Container-grown food can be very tasty. It needn’t matter whether you’re using heritage or modern varieties: the secret is good fruit-ripening sunlight for releasing sugars, good compost and regular feeding to top up compost nutrients.

And freshly picked home-grown is usually tastier than shop-bought because fruit and veg flavour weakens after picking.

We can’t do anything about the sun, which may explain why some tomatoes from warmer climes than Scotland are sometimes very tasty. But we do control how our plants are grown.

Fruit from plants grown in the open ground often taste best because the tomatoes, strawberries, raspberries or cucumbers extract nutrients with the help of soil organisms.

So if plants are to do as well in pots, they need a good, steady feeding regime.

I know I keep banging on about the virtues of home compost, but it is crammed with living soil organisms and micronutrients.

And, since commercial compost is sterile it is never as good, even when its chemicals are well-balanced.

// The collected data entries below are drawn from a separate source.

-- inner 'for towel in towels: … break': first towel that matches at i with a solved rest
def pvInnerB (towels : List String) (target : String) (dp : List (Option (List String))) (i : Nat) :
    Option (List String) :=
  match towels with
  | [] => none
  | towel :: rest =>
    if pvStartswithFrom target towel i then
      match dp.getD (i + towel.toList.length) none with
      | some r => some (towel :: r)        -- dp[i] = [towel] + rest; break
      | none => pvInnerB rest target dp i
    else pvInnerB rest target dp i

def find_towel_pattern_alt (towels : List String) (target : String) : Option (List String) :=
  let n := target.toList.length
  let dp : List (Option (List String)) := (List.replicate (n + 1) none).set n (some [])
  -- for i in range(n - 1, -1, -1): counts n-1, n-2, …, 0 — exactly (List.range n).reverse
  let dp := ((List.range n).reverse).foldl
    (fun dp i => match pvInnerB towels target dp i with
      | some v => dp.set i (some v)
      | none => dp)
    dp
  dp.getD 0 none                  -- return dp[0]

-- ===== PRECONDITION & SPEC =====
-- Pre_ excludes towel lists containing the empty string: there A's frontier can be
-- extended with "" forever, so A loops without terminating on most such inputs and
-- returns only when the search happens to hit target first.
def Pre_find_towel_pattern (towels : List String) (target : String) : Prop :=
  "" ∉ towels
instance (towels : List String) (target : String) : Decidable (Pre_find_towel_pattern towels target) := by
  unfold Pre_find_towel_pattern; infer_instance

def pvWitness_find_towel_pattern : List String × String := (["ab", "a", "b"], "aab")

def Spec_find_towel_pattern (towels : List String) (target : String) (out : Option (List String)) : Prop := out = find_towel_pattern_alt towels target
instance (towels : List String) (target : String) (out : Option (List String)) : Decidable (Spec_find_towel_pattern towels target out) := by unfold Spec_find_towel_pattern; infer_instance

-- ===== CLAIM (what is proved, stated in full; the proofs are below) =====
def Claim_equal_find_towel_pattern : Prop := ∀ (towels : List String) (target : String), Dom_find_towel_pattern towels target → Pre_find_towel_pattern towels target → Spec_find_towel_pattern towels target (find_towel_pattern towels target)

-- ===== LEMMAS AND PROOFS =====

-- The common functional spec: pvSol towels rem = the first decomposition of rem into
-- towels, towels tried in list order at every position (DFS order = A's pop order = B's dp).
mutual
def pvSol (towels : List String) (rem : List Char) : Option (List String) :=
  if rem = [] then some [] else pvSolGo towels towels rem
termination_by (rem.length, towels.length + 1)
def pvSolGo (towels : List String) (ts : List String) (rem : List Char) : Option (List String) :=
  match ts with
  | [] => none
  | t :: ts' =>
    if h : t.toList ≠ [] ∧ t.toList <+: rem then
      match pvSol towels (rem.drop t.toList.length) with
      | some r => some (t :: r)
      | none => pvSolGo towels ts' rem
    else pvSolGo towels ts' rem
termination_by (rem.length, ts.length)
decreasing_by
  all_goals simp only [Prod.lex_def, List.length_drop]
  all_goals first
    | (left
       have h1 : 0 < t.toList.length := List.length_pos_of_ne_nil h.1
       have h2 := h.2.length_le
       omega)
    | (right; exact ⟨trivial, by simp⟩)
end

-- number of frontier pops A spends on the subtree rooted at suffix rem
mutual
def pvCnt (towels : List String) (rem : List Char) : Nat :=
  if rem = [] then 1 else 1 + pvCntGo towels towels rem
termination_by (rem.length, towels.length + 1)
def pvCntGo (towels : List String) (ts : List String) (rem : List Char) : Nat :=
  match ts with
  | [] => 0
  | t :: ts' =>
    (if h : t.toList ≠ [] ∧ t.toList <+: rem then pvCnt towels (rem.drop t.toList.length) else 0)
      + pvCntGo towels ts' rem
termination_by (rem.length, ts.length)
decreasing_by
  all_goals simp only [Prod.lex_def, List.length_drop]
  all_goals first
    | (left
       have h1 : 0 < t.toList.length := List.length_pos_of_ne_nil h.1
       have h2 := h.2.length_le
       omega)
    | (right; exact ⟨trivial, by simp⟩)
end

-- first non-None of a list of options (the value A's frontier search returns)
def pvFirst {α : Type} : List (Option α) → Option α
  | [] => none
  | x :: xs => match x with | some r => some r | none => pvFirst xs

-- the joined characters of an option
def pvJ (o : List String) : List Char := (o.map String.toList).flatten

theorem pvFirst_append {α : Type} (xs ys : List (Option α)) :
    pvFirst (xs ++ ys) = match pvFirst xs with | some r => some r | none => pvFirst ys := by
  induction xs with
  | nil => simp [pvFirst]
  | cons x xs ih => cases x <;> simp [pvFirst, ih]

theorem pvIntersperse_nil_flatten (l : List (List Char)) :
    (List.intersperse ([] : List Char) l).flatten = l.flatten := by
  induction l with
  | nil => simp
  | cons x xs ih => cases xs <;> simp_all

theorem pvJ_toList (o : List String) : (PySem.Str.join "" o).toList = pvJ o := by
  show (String.ofList (PySem.Chars.join "".toList (o.map String.toList))).toList = pvJ o
  rw [String.toList_ofList]
  show PySem.Chars.join [] (o.map String.toList) = pvJ o
  unfold PySem.Chars.join List.intercalate pvJ
  exact pvIntersperse_nil_flatten _

theorem pvJ_append (o : List String) (t : String) : pvJ (o ++ [t]) = pvJ o ++ t.toList := by
  simp [pvJ]

theorem pvInsertBy_mid {α : Type} (before : α → α → Bool) (x : α) (ys zs : List α)
    (h1 : ∀ y ∈ ys, before x y = false) (h2 : ∀ z ∈ zs, before x z = true) :
    PySem.List.insertBy before x (ys ++ zs) = ys ++ x :: zs := by
  induction ys with
  | nil =>
    cases zs with
    | nil => rfl
    | cons z zs => simp [PySem.List.insertBy, h2 z (by simp)]
  | cons y ys ih =>
    simp only [List.cons_append, PySem.List.insertBy, h1 y (by simp)]
    simp only [Bool.false_eq_true, if_false, List.cons.injEq, true_and]
    exact ih (fun a ha => h1 a (by simp [ha]))

theorem pvSortStep (rest children : List (List String)) (L : Nat)
    (hr : rest.Pairwise (fun a b => b.length ≤ a.length))
    (hrL : ∀ r ∈ rest, r.length < L)
    (hc : ∀ c ∈ children, c.length = L) :
    PySem.List.sorted (rest ++ children) (fun o => o.length) true = children ++ rest := by
  rw [PySem.List.sorted_rev_eq_foldl_insertBy, List.foldl_append]
  have h1 : List.foldl
      (fun acc x => PySem.List.insertBy (fun a b => decide ((fun o : List String => o.length) b < (fun o : List String => o.length) a)) x acc)
      [] rest = rest := by
    rw [← PySem.List.sorted_rev_eq_foldl_insertBy]
    exact PySem.List.sorted_rev_eq_self_of_pairwise rest _ hr
  rw [h1]
  suffices h : ∀ (cs done : List (List String)), (∀ c ∈ cs, c.length = L) → (∀ d ∈ done, d.length = L) →
      List.foldl
        (fun acc x => PySem.List.insertBy (fun a b => decide ((fun o : List String => o.length) b < (fun o : List String => o.length) a)) x acc)
        (done ++ rest) cs = done ++ cs ++ rest by
    simpa using h children [] hc (by simp)
  intro cs
  induction cs with
  | nil => intro done _ _; simp
  | cons c cs ih =>
    intro done hcs hdone
    have hcL : c.length = L := hcs c List.mem_cons_self
    simp only [List.foldl_cons]
    rw [pvInsertBy_mid _ c done rest
      (fun d hd => by simp [hdone d hd, hcL])
      (fun r hr' => by simp [hcL]; exact hrL r hr')]
    have h2 := ih (done ++ [c]) (fun a ha => hcs a (List.mem_cons_of_mem _ ha))
      (fun dd hdd => by
        rcases List.mem_append.mp hdd with hh | hh
        · exact hdone dd hh
        · simp at hh; subst hh; exact hcL)
    simpa [List.append_assoc] using h2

Over the years, I regularly compare both materials and always enjoy a larger crop of tastier tomatoes from home-made compost.

But whatever kind of compost you use, you have to keep it in good heart by feeding plants regularly. Weekly when the plants are flowering and twice weekly when the fruits are developing.

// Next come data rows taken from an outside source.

-- pv_equiv track=rewrite | github.com/Rupali59/ProgramSnippets | testing.py | optimal_journey
-- ===== SOURCE A (Python) =====
-- def optimal_journey(path, k, points):
--     if(len(path) <= 0):
--         return points
--     else:
--         values = []
--         max_count = min(len(path),k)
--         for i in range(max_count):
--             values.append(optimal_journey(path[i+1:],k,points+path[i]))
--         return max(values)
-- ===== SOURCE B (Python) =====
-- def optimal_journey(path, k, points):
--     n = len(path)
--     bests = [0]
--     for j in range(n - 1, -1, -1):
--         m = min(n - j, k)
--         bests.insert(0, max(path[j + i] + bests[i] for i in range(m)))
--     return points + bests[0]
-- ===== Notes on version B (the rewrite author's own statement) =====
-- stated objective: faster
-- what changed: Replaces A's exponential branching recursion (re-solving every suffix at every call) with a bottom-up dynamic program that computes one best value per suffix of the path in a single backwards pass.
import Mathlib
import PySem

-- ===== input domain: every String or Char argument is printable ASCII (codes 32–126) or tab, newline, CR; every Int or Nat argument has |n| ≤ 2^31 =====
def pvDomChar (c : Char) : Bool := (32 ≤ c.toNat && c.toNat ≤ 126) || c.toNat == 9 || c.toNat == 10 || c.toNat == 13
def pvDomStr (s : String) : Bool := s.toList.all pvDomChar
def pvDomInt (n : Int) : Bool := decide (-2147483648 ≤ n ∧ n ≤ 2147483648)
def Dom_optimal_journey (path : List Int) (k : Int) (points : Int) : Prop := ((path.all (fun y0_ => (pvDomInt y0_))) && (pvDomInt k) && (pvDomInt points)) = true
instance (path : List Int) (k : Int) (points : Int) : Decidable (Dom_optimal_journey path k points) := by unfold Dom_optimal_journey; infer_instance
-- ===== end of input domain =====

-- B replaces A's exponential branching recursion by a bottom-up DP over suffix start
-- indices (one best value per suffix), same return value on all admitted inputs.

-- ===== PORT A =====
-- Literal port of A: recursion over the slice path[i+1:], collecting the candidate
-- values in a list and taking max(values); max([]) (Python ValueError, only when k ≤ 0
-- and path ≠ []) is the .getD 0 default, excluded by Pre_.
def optimal_journey (path : List Int) (k : Int) (points : Int) : Int :=
  if path.length ≤ 0 then points
  else
    let max_count : Int := min (path.length : Int) k
    let values := (PySem.List.pyRange 0 max_count 1).attach.map
      (fun i => optimal_journey (PySem.List.slice path (some (i.1 + 1)) none) k
                  (points + (PySem.List.pyGet? path i.1).getD 0))
    (PySem.List.max? values (fun v => v)).getD 0
termination_by path.length
decreasing_by
  have hi : 0 ≤ i.1 ∧ i.1 < max_count := (PySem.List.mem_pyRange_one).mp i.2
  rw [PySem.List.slice_from path (by omega : (0:Int) ≤ i.1 + 1)]
  simp only [List.length_drop]
  omega

-- ===== PORT B =====
-- bests for all suffixes of path, built back to front (bests[j] = best extra sum
-- starting at suffix j); mirrors Source B's descending loop with insert(0, …).
def ojBests (path : List Int) (k : Int) : List Int :=
  match path with
  | [] => [0]
  | x :: rest =>
    let tail := ojBests rest k
    let m : Int := min ((rest.length : Int) + 1) k
    let cand := (PySem.List.pyRange 0 m 1).map
      (fun i => (PySem.List.pyGet? (x :: rest) i).getD 0 + PySem.List.pyGetD tail i 0)
    ((PySem.List.max? cand (fun v => v)).getD 0) :: tail

def optimal_journey_alt (path : List Int) (k : Int) (points : Int) : Int :=
  points + PySem.List.pyGetD (ojBests path k) 0 0

-- ===== PRECONDITION & SPEC =====
-- Pre_ excludes exactly the inputs where both Pythons raise ValueError (max of an
-- empty sequence): a nonempty path with k ≤ 0.
def Pre_optimal_journey (path : List Int) (k : Int) (points : Int) : Prop :=
  path = [] ∨ 1 ≤ k
instance (path : List Int) (k : Int) (points : Int) : Decidable (Pre_optimal_journey path k points) := by unfold Pre_optimal_journey; infer_instance
def pvWitness_optimal_journey : List Int × Int × Int := ([3, -1, 4, 2], 2, 5)
def Spec_optimal_journey (path : List Int) (k : Int) (points : Int) (out : Int) : Prop := out = optimal_journey_alt path k points
instance (path : List Int) (k : Int) (points : Int) (out : Int) : Decidable (Spec_optimal_journey path k points out) := by unfold Spec_optimal_journey; infer_instance

-- ===== CLAIM (what is proved, stated in full; the proofs are below) =====
def Claim_equal_optimal_journey : Prop := ∀ (path : List Int) (k : Int) (points : Int), Dom_optimal_journey path k points → Pre_optimal_journey path k points → Spec_optimal_journey path k points (optimal_journey path k points)

-- ===== LEMMAS AND PROOFS =====

-- dropping j suffix-bests is the suffix-bests of the dropped path
lemma ojBests_drop (k : Int) : ∀ (xs : List Int) (j : Nat),
    (ojBests xs k).drop j = if j ≤ xs.length then ojBests (xs.drop j) k else [] := by
  intro xs
  induction xs with
  | nil =>
    intro j
    cases j with
    | zero => simp [ojBests]
    | succ n => simp [ojBests]
  | cons x rest ih =>
    intro j
    cases j with
    | zero => simp
    | succ n =>
      have : (ojBests (x :: rest) k).drop (n + 1) = (ojBests rest k).drop n := by
        simp [ojBests]
      rw [this, ih n]
      simp

lemma pyGetD_ojBests (k : Int) (xs : List Int) (i : Nat) (h : i ≤ xs.length) :
    PySem.List.pyGetD (ojBests xs k) (i : Int) 0
      = PySem.List.pyGetD (ojBests (xs.drop i) k) 0 0 := by
  rw [show ((0:Int)) = ((0:Nat):Int) from rfl, PySem.List.pyGetD_natCast,
      PySem.List.pyGetD_natCast]
  rw [List.getD_eq_getElem?_getD, List.getD_eq_getElem?_getD]
  rw [show (ojBests xs k)[i]? = ((ojBests xs k).drop i)[0]? by simp [List.getElem?_drop]]
  rw [ojBests_drop k xs i, if_pos h]

-- max of a shifted nonempty list
lemma foldl_max_map_add (c : Int) : ∀ (s : List Int) (x : Int),
    List.foldl max (c + x) (s.map (fun v => c + v)) = c + List.foldl max x s := by
  intro s
  induction s with
  | nil => simp
  | cons y t ih =>
    intro x
    simp only [List.map_cons, List.foldl_cons, max_add_add_left]
    exact ih _

lemma max_getD_map_add (c : Int) (l : List Int) (hl : l ≠ []) :
    (PySem.List.max? (l.map (fun v => c + v)) (fun v => v)).getD 0
      = c + (PySem.List.max? l (fun v => v)).getD 0 := by
  cases l with
  | nil => exact absurd rfl hl
  | cons x t =>
    rw [List.map_cons, PySem.List.max?_id_cons, PySem.List.max?_id_cons]
    simp only [Option.getD_some]
    exact foldl_max_map_add c t x

lemma oj_main (k : Int) (hk : 1 ≤ k) : ∀ (n : Nat) (path : List Int) (points : Int),
    path.length ≤ n → optimal_journey path k points = optimal_journey_alt path k points := by
  intro n
  induction n with
  | zero =>
    intro path points hlen
    have : path = [] := List.eq_nil_of_length_eq_zero (Nat.le_zero.mp hlen)
    subst this
    simp [optimal_journey, optimal_journey_alt, ojBests, PySem.List.pyGetD]
  | succ n ih =>
    intro path points hlen
    cases hpath : path with
    | nil => simp [optimal_journey, optimal_journey_alt, ojBests, PySem.List.pyGetD]
    | cons x rest =>
      subst hpath
      have hlen' : rest.length ≤ n := by simpa using hlen
      rw [optimal_journey]
      have hnot : ¬ (x :: rest).length ≤ 0 := by simp
      rw [if_neg hnot]
      simp only []
      set m : Int := min (((x :: rest).length : Nat) : Int) k with hm
      have hm1 : 1 ≤ m := by
        rw [hm]; simp only [List.length_cons]
        have : (1:Int) ≤ ((rest.length + 1 : Nat) : Int) := by push_cast; omega
        omega
      -- rewrite each candidate via the inductive hypothesis
      have hcand : ∀ i ∈ PySem.List.pyRange 0 m 1,
          optimal_journey (PySem.List.slice (x :: rest) (some (i + 1)) none) k
              (points + (PySem.List.pyGet? (x :: rest) i).getD 0)
            = points + ((PySem.List.pyGet? (x :: rest) i).getD 0
                + PySem.List.pyGetD (ojBests rest k) i 0) := by
        intro i hi
        have hib : 0 ≤ i ∧ i < m := (PySem.List.mem_pyRange_one).mp hi
        have hilen : i < ((x :: rest).length : Int) := lt_of_lt_of_le hib.2 (by rw [hm]; exact min_le_left _ _)
        have hslice : PySem.List.slice (x :: rest) (some (i + 1)) none
            = (x :: rest).drop (i + 1).toNat := PySem.List.slice_from _ (by omega)
        rw [hslice]
        rw [ih ((x :: rest).drop (i + 1).toNat) _ (by simp only [List.length_drop]; omega)]
        unfold optimal_journey_alt
        have hdrop : (x :: rest).drop (i + 1).toNat = rest.drop i.toNat := by
          have : (i + 1).toNat = i.toNat + 1 := by omega
          rw [this]; rfl
        rw [hdrop]
        have hitoNat : i.toNat ≤ rest.length := by
          simp only [List.length_cons] at hilen
          omega
        have := pyGetD_ojBests k rest i.toNat hitoNat
        rw [Int.toNat_of_nonneg hib.1] at this
        rw [← this]
        ring
      have hpmap : (PySem.List.pyRange 0 m 1).attach.map
          (fun i =>
            optimal_journey (PySem.List.slice (x :: rest) (some (i.1 + 1)) none) k
              (points + (PySem.List.pyGet? (x :: rest) i.1).getD 0))
          = (PySem.List.pyRange 0 m 1).map
              (fun i => points + ((PySem.List.pyGet? (x :: rest) i).getD 0
                + PySem.List.pyGetD (ojBests rest k) i 0)) := by
        have h1 := List.map_congr_left
          (l := (PySem.List.pyRange 0 m 1).attach)
          (f := fun i =>
            optimal_journey (PySem.List.slice (x :: rest) (some (i.1 + 1)) none) k
              (points + (PySem.List.pyGet? (x :: rest) i.1).getD 0))
          (g := fun i => points + ((PySem.List.pyGet? (x :: rest) i.1).getD 0
                + PySem.List.pyGetD (ojBests rest k) i.1 0))
          (fun i _ => hcand i.1 i.2)
        rw [h1]
        simp
      rw [hpmap]
      -- now compare with B
      unfold optimal_journey_alt
      rw [show ojBests (x :: rest) k =
          ((PySem.List.max? ((PySem.List.pyRange 0 (min ((rest.length : Int) + 1) k) 1).map
              (fun i => (PySem.List.pyGet? (x :: rest) i).getD 0
                + PySem.List.pyGetD (ojBests rest k) i 0)) (fun v => v)).getD 0)
            :: ojBests rest k from rfl]
      have hmm : m = min ((rest.length : Int) + 1) k := by
        rw [hm]; simp only [List.length_cons]; push_cast; ring_nf
      rw [← hmm]
      have hne : (PySem.List.pyRange 0 m 1).map
          (fun i => (PySem.List.pyGet? (x :: rest) i).getD 0
            + PySem.List.pyGetD (ojBests rest k) i 0) ≠ [] := by
        simp only [ne_eq, List.map_eq_nil_iff]
        intro hnil
        have := PySem.List.length_pyRange_one 0 m
        rw [hnil] at this
        simp at this
        omega
      have := max_getD_map_add points
        ((PySem.List.pyRange 0 m 1).map
          (fun i => (PySem.List.pyGet? (x :: rest) i).getD 0
            + PySem.List.pyGetD (ojBests rest k) i 0)) hne
      rw [List.map_map] at this
      simp only [Function.comp_def] at this
      rw [this]
      rw [show ((0:Int)) = ((0:Nat):Int) from rfl, PySem.List.pyGetD_natCast]
      simpa using this

-- ===== VERDICT (by name: the statement is the Claim_ definition above) =====
theorem optimal_journey_spec : Claim_equal_optimal_journey := by
  intro path k points _ hpre
  unfold Spec_optimal_journey
  rcases hpre with hnil | hk
  · subst hnil
    simp [optimal_journey, optimal_journey_alt, ojBests, PySem.List.pyGetD]
  · exact oj_main k hk path.length path points le_rfl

At this flowering and fruiting stage, plants need the larger potassium intake they’ll get from liquid tomato feeds like Tomorite.

An excellent free alternative is liquid from comfrey plants grown in the garden. I look to produce 40-50 litres of the stuff every year, extracting juice exclusively from the leaves.

I place a weighted bucket on top of the leaves in the barrel, with a washing up bowl beneath the barrel to collect the liquid from holes drilled in the bottom of the barrel.

I wouldn’t consider soaking the leaves in a barrel of water as is often wrongly recommended. Believe me, this method releases a revolting stink, so if you respect your nose, you’ll follow my method and add more water to a richer brew after fermentation.

This feed can be used for other container-grown veg like peppers and cucumbers as well as ornamentals. With edibles, start feeding weekly, following manufacturer’s recommended doses. With liquid comfrey I use 100ml per 5 litres of water.

For best results the feed must stay in the pot and not be washed though too quickly.

This starts happening when the compost begins to lose structure after 2 - 3 months.

The surface dries out and shrinks, exposing more of the root collar.

Help to prevent nutrient loss by applying a top dressing like wormcast, leafmould or a layer of commercial compost.

You could even use last year’s compost to simply act as a mulch. When applying the feed, first water the pot as usual to get the soil moist and receptive, following this with the liquid feed.

Plant of the week

Salvia elegans, Pineapple sage, is a tender shrub with soft, aromatic foliage that begs to be stroked. In summer it bears a long succession of brilliant red flowers on tall spikes. It needs sun and shelter so is best grown in a really large pot and overwintered in a frost free shed or greenhouse. Older plants start flowering earlier but all will put on a spectacular show until the autumn weather gets really chilly.